VIOLENTATA LA SPOSA DEL DESERTO

Il nome Palmira fino a poco tempo fa evocava scenari di straripante bellezza e profonda cultura; dichiarata dall’Unesco patrimonio dell’umanità, la città fiorì nell’antichità come punto di sosta per le carovane di viaggiatori e mercanti che attraversavano il deserto siriano ed ebbe un notevole sviluppo fra il I ed il III secolo dopo Cristo. Per questo motivo fu soprannominata la ‘Sposa del deserto’. Il nome greco della città, ‘Palmyra’ appunto, è la traduzione fedele dall’originale aramaico, Tadmor, che significa ‘palma’.

Il sito archeologico è però da mesi sotto attacco dell’Isis e la barbara uccisione del suo ‘guardiano’, lo studioso di antichità Khaled Asaad, è l’ennesimo duro colpo per l’antica città semita situata nel centro della Siria. Il sito è caduto nelle mani dello stato islamico lo scorso 20 maggio e da allora è stato usato come palcoscenico per efferatezze e violenze. Un video diffuso all’inizio di luglio dall’ong Osservatorio nazionale per i diritti umani in Siria (Ondus), vengono mostrate immagini scioccanti: venticinque soldati siriani inginocchiati, alle loro spalle altrettanti giovani, alcuni ragazzini di forse 13 o 14 anni, che li uccidono con un colpo alla nuca mentre sulle gradinate dell’anfiteatro si vedono centinaia di uomini in abiti civili che assistono.

Anche quella di Khaled al Asaad, 82 anni, uno dei massimi esperti siriani di antichità ed ex direttore del sito archeologico locale è stata un’esecuzione pubblica in una piazza di Palmira, alla quale hanno assistito decine di persone.
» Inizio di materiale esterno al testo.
-- pv_equiv track=rewrite | github.com/Kim-Ju-Hyeon/Algorithm_Study | coders/bj_2212.py | solution
-- ===== SOURCE A (Python) =====
-- def solution(N, K, sensor_list):
--     if N <= K:
--         return 0
--
--     sensor_list = list(set(sensor_list))
--     sensor_list.sort()
--
--     term_list = []
--     for i in range(1, len(sensor_list)):
--         term = sensor_list[i] - sensor_list[i-1]
--         term_list.append(term)
--
--     term_list.sort(reverse=True)
--     term_list = term_list[K-1:]
--
--     return sum(term_list)
-- ===== SOURCE B (Python) =====
-- def _top_sum(k, xs):
--     # sum of the k largest elements of xs (all of them if k >= len(xs), 0 if k <= 0),
--     # by quickselect-style partitioning instead of sorting
--     if k <= 0 or not xs:
--         return 0
--     if k >= len(xs):
--         return sum(xs)
--     p = xs[0]
--     hi = [x for x in xs[1:] if x > p]
--     lo = [x for x in xs[1:] if x <= p]
--     if k <= len(hi):
--         return _top_sum(k, hi)
--     return sum(hi) + p + _top_sum(k - len(hi) - 1, lo)
--
--
-- def solution(N, K, sensor_list):
--     if N <= K:
--         return 0
--     pts = sorted(set(sensor_list))
--     if len(pts) < 2:
--         return 0
--     gaps = [b - a for a, b in zip(pts, pts[1:])]
--     return (pts[-1] - pts[0]) - _top_sum(K - 1, gaps)
-- ===== Notes on version B (the rewrite author's own statement) =====
-- stated objective: alternative
-- what changed: B computes the answer as total span (last minus first distinct sensor) minus the sum of the K-1 largest gaps selected by a quickselect-style partition recursion, instead of A's building the gap list, reverse-sorting it, slicing off K-1 and summing the rest.
-- intended difference: For K <= 0 with K < N and at least 3-K distinct sensors, A's negative slice term_list[K-1:] accidentally keeps only the 1-K smallest gaps (e.g. just the single smallest gap for K=0), whereas B removes no gaps and returns the full span covering all sensors, the intended cost when fewer than one group split is requested. — e.g. on solution(3, 0, [0, 1, 5]): A returns 1, B returns 5
import Mathlib
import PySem

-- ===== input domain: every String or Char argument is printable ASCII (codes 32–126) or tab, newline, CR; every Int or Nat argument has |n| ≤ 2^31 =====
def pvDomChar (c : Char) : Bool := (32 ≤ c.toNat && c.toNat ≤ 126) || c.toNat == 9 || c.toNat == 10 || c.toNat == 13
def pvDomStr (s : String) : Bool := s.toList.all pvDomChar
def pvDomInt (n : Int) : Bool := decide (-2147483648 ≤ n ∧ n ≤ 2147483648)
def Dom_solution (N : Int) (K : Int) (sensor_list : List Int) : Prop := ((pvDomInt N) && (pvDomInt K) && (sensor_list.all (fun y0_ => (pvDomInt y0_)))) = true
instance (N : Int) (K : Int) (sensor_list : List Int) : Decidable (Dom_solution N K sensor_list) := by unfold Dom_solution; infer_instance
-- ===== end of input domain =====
La città è citata nella Bibbia e negli annali dei re assiri, ma in particolare la sua storia è legata alla regina Zenobia che si oppose, secondo la tradizione, ai romani e ai persiani. Poi venne incorporata nell’impero romano e Diocleziano, tra il 293 e 303, la fortificò, per cercare di difenderla dalle mire dei Sasanidi facendo costruire, entro le mura difensive, ad occidente della città, un grande accampamento con un pretorio ed un santuario per le insegne per la Legio I Illirica.

A partire dal IV secolo le notizie su Palmira si diradano. Durante la dominazione bizantina furono costruite alcune chiese, anche se la città aveva perso importanza. L’imperatore Giustiniano, nel VI secolo, per l’importanza strategica della zona, fece rinforzare le mura e vi installò una guarnigione. Poi sotto il dominio degli arabi la città andò in rovina.

Il sito archeologico comprende la via colonnata, il santuario di Bel, quello di Nabu, le Terme di Diocleziano, il teatro e l’Agora. Vere e proprie perle architettoniche. Fondato nel 1961 all’entrata della città moderna, il museo di Palmira raccoglie numerosi reperti ritrovati nel sito archeologico che testimoniano l’alto livello di raffinatezza raggiunto dall’arte palmirea.

Per timore di distruzioni, centinaia di statue e reperti del sito siriano 240 km a nord-est di Damasco sono stati trasferiti in altre località già prima dell’assalto finale dell’Isis. Lo Stato Islamico ha comunque raso al suolo due antichi mausolei vicino al sito archeologico romano, perché si trattava di un “simbolo di politeismo. Uno è quello dello sheikh Mohammad Ben Ali. L’altro sacrario islamico antico distrutto è quello di Abu Behaeddin, una figura storica di Palmira. I jihadisti dell’Isis “considerano questi mausolei islamici contrari alla fede”, cioè una forma di idolatria, e perciò “hanno proibito qualsiasi visita ad essi”, ha spiegato Maamoun Abulkarim, direttore delle antichità del governo siriano.